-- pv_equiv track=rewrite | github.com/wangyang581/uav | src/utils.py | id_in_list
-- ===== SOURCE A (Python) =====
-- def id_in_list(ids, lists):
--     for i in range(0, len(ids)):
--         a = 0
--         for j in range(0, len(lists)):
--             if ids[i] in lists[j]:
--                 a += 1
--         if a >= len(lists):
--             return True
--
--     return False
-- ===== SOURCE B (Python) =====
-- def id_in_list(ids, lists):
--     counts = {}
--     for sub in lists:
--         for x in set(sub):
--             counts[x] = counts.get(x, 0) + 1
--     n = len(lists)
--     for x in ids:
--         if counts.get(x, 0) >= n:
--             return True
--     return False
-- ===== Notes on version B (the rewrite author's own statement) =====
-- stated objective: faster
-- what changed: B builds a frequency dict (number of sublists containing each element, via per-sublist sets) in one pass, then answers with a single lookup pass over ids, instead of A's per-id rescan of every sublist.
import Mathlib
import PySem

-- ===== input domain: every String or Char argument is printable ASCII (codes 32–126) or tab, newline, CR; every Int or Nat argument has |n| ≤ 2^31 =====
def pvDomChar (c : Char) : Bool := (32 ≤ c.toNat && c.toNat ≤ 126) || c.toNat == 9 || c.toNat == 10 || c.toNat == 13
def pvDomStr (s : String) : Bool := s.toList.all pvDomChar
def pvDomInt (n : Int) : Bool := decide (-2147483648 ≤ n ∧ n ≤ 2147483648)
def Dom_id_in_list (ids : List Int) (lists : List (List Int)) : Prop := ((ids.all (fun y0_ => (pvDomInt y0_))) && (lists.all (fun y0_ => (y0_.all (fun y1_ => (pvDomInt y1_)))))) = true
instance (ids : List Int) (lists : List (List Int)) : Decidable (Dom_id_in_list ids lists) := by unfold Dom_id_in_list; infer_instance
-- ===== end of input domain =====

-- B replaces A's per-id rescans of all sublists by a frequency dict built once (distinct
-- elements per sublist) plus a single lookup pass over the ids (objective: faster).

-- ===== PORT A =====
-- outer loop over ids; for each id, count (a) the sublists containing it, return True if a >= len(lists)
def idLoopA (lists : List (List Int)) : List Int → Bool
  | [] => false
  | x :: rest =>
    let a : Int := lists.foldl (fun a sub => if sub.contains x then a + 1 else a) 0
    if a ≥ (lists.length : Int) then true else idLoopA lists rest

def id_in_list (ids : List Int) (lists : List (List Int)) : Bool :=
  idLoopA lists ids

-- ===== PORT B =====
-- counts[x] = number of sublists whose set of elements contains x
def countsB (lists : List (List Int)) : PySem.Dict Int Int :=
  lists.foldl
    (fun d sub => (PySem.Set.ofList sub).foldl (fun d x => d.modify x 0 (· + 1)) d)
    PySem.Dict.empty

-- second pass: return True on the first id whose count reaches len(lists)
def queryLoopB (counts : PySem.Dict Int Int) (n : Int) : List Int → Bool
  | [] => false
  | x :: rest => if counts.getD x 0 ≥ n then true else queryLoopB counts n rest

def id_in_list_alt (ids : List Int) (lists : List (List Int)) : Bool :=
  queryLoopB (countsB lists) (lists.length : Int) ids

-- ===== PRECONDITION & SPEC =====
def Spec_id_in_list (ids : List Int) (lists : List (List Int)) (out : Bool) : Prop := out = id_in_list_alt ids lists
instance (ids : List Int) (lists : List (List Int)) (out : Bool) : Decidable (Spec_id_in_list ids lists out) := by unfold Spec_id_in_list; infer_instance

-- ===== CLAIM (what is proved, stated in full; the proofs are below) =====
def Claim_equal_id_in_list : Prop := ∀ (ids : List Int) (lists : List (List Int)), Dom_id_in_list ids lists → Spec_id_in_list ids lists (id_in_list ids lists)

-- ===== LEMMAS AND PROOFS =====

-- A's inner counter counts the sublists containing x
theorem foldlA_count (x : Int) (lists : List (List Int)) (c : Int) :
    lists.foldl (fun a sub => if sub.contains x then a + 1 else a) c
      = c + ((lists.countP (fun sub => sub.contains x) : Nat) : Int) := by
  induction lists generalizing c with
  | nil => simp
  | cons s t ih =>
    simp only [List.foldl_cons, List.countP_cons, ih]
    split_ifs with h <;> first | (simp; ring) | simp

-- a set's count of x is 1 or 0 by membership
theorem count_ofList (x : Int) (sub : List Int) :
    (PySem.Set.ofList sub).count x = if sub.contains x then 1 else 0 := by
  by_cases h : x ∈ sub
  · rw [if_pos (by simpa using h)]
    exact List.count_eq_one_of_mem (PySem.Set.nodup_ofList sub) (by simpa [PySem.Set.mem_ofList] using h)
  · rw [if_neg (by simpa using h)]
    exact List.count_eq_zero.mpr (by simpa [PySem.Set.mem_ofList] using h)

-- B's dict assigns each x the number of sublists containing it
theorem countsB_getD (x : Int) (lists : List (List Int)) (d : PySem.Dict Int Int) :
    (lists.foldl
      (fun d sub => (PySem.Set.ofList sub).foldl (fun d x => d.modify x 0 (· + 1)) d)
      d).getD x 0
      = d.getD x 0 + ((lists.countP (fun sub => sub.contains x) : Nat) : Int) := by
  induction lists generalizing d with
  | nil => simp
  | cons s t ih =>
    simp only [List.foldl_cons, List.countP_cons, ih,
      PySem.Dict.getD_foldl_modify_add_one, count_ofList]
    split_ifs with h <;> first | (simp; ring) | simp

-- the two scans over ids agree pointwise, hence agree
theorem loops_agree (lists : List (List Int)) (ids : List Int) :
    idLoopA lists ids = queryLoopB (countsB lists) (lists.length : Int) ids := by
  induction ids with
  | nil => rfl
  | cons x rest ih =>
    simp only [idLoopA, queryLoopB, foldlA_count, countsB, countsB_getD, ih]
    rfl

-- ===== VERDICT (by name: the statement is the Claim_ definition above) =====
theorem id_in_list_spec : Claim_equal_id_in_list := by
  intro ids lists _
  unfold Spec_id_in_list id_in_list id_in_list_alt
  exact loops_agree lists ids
---
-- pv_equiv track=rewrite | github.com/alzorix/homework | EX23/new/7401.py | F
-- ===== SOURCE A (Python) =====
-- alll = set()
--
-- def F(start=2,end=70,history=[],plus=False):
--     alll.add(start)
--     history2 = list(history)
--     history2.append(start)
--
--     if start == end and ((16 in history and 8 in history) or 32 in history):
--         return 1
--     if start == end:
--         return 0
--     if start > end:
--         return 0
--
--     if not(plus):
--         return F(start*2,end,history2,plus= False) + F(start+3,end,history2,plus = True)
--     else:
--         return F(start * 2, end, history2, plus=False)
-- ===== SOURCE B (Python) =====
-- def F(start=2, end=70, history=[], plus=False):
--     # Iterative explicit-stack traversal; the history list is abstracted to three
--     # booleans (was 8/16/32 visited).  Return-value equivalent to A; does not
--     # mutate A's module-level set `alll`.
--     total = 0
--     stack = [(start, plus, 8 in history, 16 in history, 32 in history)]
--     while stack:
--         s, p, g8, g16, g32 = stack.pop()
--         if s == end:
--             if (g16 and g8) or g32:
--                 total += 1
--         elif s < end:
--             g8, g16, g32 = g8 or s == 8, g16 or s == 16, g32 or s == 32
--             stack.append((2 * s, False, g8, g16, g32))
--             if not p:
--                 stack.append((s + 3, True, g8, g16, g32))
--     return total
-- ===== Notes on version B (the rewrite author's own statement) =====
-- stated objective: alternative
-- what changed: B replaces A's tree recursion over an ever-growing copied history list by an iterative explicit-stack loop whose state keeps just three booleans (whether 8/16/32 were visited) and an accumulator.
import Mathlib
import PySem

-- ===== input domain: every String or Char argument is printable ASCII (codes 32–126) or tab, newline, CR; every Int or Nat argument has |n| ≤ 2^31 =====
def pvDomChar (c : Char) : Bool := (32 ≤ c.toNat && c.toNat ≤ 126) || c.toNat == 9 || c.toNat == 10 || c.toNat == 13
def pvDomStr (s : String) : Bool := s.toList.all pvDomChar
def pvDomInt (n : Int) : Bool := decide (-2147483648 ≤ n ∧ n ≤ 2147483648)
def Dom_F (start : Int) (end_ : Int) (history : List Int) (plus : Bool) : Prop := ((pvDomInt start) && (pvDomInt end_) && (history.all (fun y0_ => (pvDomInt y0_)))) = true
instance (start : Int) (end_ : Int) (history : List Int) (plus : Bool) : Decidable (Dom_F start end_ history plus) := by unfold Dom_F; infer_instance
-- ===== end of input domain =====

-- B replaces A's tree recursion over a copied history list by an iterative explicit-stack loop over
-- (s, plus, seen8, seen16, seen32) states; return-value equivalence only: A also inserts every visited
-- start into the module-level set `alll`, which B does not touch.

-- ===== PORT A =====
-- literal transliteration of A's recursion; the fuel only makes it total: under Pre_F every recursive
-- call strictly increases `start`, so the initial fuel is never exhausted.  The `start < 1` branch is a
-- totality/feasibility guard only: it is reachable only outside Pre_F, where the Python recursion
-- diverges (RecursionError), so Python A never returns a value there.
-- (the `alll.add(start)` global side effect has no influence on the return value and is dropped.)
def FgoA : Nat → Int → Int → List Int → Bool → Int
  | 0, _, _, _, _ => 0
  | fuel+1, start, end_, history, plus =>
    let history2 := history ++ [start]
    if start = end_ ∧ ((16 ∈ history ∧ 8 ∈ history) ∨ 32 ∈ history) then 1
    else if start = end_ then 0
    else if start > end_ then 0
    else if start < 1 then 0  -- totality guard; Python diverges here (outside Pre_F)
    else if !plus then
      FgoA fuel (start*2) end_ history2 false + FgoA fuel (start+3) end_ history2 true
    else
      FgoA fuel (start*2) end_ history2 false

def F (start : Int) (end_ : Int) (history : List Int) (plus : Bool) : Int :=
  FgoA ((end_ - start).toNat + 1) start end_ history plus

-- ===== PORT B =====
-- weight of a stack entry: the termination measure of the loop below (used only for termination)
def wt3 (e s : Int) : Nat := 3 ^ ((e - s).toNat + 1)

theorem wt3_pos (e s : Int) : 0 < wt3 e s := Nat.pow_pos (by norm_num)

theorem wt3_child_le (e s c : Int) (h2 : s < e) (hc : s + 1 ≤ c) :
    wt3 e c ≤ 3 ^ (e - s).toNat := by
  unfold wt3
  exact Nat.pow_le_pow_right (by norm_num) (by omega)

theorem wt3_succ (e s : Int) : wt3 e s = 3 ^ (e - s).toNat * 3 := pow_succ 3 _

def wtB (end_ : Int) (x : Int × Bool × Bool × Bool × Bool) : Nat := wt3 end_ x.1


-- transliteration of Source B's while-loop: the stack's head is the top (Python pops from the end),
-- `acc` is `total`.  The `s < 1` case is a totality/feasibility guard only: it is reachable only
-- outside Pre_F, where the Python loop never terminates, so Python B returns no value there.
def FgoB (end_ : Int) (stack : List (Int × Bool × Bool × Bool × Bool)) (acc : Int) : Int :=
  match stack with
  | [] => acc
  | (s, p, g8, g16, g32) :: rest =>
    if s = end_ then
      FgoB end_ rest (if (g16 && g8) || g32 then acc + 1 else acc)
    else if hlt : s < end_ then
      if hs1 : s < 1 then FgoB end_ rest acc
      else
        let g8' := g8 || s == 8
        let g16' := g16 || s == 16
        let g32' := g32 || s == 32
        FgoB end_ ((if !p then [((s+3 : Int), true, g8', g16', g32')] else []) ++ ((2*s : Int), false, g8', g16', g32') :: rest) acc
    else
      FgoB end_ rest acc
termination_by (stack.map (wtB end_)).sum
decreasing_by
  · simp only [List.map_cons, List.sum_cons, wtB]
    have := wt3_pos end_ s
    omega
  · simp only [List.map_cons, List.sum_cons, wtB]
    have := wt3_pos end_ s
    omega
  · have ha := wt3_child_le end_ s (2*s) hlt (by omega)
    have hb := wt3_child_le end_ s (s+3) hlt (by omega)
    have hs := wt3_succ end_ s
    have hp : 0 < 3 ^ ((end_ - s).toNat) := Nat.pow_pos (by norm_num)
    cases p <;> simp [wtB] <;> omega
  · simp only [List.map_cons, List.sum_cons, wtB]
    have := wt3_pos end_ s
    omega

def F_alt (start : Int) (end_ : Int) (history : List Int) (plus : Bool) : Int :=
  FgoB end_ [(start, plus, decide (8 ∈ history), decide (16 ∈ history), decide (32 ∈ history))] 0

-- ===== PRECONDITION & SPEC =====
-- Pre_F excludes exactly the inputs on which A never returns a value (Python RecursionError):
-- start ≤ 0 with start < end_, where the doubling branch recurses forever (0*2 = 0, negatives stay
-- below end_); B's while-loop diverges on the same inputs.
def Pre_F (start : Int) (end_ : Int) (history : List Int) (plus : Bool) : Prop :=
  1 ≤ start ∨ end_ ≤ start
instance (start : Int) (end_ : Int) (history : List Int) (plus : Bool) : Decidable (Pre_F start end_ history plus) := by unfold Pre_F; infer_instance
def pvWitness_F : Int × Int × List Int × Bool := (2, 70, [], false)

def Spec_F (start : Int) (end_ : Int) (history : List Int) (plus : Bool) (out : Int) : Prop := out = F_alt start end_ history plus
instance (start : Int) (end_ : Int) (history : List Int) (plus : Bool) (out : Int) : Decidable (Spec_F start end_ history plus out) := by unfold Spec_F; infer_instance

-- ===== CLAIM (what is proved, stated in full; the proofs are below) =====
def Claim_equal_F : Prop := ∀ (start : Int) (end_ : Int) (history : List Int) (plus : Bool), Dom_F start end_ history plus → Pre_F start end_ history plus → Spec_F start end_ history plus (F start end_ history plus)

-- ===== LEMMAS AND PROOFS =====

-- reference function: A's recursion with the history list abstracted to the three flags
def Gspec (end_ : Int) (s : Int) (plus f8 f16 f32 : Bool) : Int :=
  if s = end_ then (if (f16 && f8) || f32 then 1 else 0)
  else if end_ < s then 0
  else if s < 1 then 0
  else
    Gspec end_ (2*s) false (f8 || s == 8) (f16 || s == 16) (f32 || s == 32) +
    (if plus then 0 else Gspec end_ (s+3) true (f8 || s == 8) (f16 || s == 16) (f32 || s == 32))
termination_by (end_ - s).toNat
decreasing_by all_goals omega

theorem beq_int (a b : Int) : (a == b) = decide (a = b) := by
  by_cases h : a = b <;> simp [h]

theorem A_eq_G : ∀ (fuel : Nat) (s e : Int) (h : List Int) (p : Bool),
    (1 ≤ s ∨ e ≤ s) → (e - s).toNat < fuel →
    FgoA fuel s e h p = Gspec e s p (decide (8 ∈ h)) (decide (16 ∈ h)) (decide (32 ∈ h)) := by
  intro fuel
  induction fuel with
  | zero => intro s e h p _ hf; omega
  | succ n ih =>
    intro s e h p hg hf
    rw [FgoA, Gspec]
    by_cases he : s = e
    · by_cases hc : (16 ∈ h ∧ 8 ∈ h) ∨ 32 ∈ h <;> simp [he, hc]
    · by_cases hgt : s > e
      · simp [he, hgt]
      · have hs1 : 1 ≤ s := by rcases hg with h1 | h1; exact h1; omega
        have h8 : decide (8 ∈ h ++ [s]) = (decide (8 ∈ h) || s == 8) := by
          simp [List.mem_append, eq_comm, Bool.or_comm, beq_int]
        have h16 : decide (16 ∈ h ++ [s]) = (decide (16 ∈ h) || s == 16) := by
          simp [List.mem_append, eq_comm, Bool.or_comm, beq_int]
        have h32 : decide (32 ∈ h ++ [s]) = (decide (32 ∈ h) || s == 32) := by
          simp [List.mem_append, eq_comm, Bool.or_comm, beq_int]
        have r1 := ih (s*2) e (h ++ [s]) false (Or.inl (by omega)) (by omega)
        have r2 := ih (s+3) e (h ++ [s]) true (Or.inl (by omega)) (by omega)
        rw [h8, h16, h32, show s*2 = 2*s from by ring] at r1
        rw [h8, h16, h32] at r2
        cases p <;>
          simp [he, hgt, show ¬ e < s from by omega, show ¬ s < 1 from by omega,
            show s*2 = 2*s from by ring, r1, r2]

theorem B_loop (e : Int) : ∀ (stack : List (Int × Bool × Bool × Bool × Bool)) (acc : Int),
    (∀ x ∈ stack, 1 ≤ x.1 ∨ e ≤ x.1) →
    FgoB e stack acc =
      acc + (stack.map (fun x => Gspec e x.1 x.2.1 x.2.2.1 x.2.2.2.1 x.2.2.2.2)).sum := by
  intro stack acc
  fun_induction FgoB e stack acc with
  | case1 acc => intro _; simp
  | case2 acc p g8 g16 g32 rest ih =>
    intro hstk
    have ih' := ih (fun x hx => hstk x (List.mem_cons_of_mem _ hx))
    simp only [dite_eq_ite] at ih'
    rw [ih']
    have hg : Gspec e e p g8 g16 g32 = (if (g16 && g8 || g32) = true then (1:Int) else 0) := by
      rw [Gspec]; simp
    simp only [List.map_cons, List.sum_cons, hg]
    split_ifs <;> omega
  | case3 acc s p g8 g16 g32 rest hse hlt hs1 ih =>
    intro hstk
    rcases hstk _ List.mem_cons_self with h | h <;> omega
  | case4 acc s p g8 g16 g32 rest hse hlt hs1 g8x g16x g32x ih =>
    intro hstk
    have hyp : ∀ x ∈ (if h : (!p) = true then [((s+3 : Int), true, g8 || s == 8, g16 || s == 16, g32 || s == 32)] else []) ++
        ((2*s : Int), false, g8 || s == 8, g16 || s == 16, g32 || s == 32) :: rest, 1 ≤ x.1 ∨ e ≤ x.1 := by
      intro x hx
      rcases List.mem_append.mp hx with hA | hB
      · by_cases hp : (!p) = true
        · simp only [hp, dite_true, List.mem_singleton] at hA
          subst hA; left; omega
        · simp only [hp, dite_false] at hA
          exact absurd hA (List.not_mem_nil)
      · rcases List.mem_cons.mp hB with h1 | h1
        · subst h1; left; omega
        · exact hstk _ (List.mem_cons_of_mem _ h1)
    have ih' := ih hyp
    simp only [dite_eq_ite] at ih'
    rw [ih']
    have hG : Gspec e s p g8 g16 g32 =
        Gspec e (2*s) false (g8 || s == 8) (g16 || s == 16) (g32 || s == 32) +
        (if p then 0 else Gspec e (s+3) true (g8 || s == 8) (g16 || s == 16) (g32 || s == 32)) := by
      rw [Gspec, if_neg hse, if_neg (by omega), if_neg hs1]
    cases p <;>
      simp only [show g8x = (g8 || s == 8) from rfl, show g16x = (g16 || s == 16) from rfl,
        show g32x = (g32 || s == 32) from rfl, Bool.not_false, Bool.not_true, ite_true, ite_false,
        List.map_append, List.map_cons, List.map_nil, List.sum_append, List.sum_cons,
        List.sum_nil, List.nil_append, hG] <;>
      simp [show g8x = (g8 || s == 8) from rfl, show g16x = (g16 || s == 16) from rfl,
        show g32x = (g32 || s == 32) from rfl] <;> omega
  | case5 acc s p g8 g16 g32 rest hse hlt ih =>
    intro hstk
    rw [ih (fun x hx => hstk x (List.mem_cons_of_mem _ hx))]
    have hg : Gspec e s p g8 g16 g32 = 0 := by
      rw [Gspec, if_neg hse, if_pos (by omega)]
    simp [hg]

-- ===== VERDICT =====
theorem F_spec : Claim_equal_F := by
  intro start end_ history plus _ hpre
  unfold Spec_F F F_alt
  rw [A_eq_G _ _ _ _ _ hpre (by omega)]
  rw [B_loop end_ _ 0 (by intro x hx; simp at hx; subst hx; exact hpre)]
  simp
---
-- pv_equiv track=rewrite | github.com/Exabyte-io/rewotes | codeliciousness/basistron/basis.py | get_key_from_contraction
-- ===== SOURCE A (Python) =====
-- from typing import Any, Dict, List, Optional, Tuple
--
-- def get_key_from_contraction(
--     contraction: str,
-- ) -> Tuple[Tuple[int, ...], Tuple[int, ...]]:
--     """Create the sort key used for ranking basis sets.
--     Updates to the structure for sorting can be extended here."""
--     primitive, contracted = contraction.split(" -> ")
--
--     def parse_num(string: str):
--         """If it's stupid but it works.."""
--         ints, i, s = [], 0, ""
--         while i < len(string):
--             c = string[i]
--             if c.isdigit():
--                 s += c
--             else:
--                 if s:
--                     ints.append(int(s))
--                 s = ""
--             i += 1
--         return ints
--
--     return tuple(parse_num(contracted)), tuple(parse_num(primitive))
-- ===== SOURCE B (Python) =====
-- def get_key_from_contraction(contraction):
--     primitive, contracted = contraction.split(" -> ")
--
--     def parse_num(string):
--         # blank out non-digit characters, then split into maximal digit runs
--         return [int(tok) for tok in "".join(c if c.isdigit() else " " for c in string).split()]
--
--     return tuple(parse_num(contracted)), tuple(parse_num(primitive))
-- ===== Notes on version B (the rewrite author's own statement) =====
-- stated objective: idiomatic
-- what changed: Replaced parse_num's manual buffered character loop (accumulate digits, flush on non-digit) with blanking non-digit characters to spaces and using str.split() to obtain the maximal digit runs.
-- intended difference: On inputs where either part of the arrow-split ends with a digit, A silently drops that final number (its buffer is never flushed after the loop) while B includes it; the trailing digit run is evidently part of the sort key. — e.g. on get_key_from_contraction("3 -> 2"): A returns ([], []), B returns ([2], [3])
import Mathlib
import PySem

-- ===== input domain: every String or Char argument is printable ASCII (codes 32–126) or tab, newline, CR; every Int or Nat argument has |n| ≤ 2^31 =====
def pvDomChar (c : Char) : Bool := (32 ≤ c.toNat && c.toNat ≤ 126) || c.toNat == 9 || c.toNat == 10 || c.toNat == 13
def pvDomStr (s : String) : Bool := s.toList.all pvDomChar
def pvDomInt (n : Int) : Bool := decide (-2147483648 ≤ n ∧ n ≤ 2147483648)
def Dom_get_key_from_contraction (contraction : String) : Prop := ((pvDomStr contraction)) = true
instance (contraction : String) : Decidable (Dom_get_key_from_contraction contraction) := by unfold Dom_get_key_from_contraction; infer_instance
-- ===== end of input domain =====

**EXERCISE BRIEF:** Once the line with "induction lists generalizing d with" is found in the records above, print exactly that line and every line after it through the line with "theorem loops_agree (lists".

**OUTPUT OF THE EXERCISE:**
  induction lists generalizing d with
  | nil => simp
  | cons s t ih =>
    simp only [List.foldl_cons, List.countP_cons, ih,
      PySem.Dict.getD_foldl_modify_add_one, count_ofList]
    split_ifs with h <;> first | (simp; ring) | simp

-- the two scans over ids agree pointwise, hence agree
theorem loops_agree (lists : List (List Int)) (ids : List Int) :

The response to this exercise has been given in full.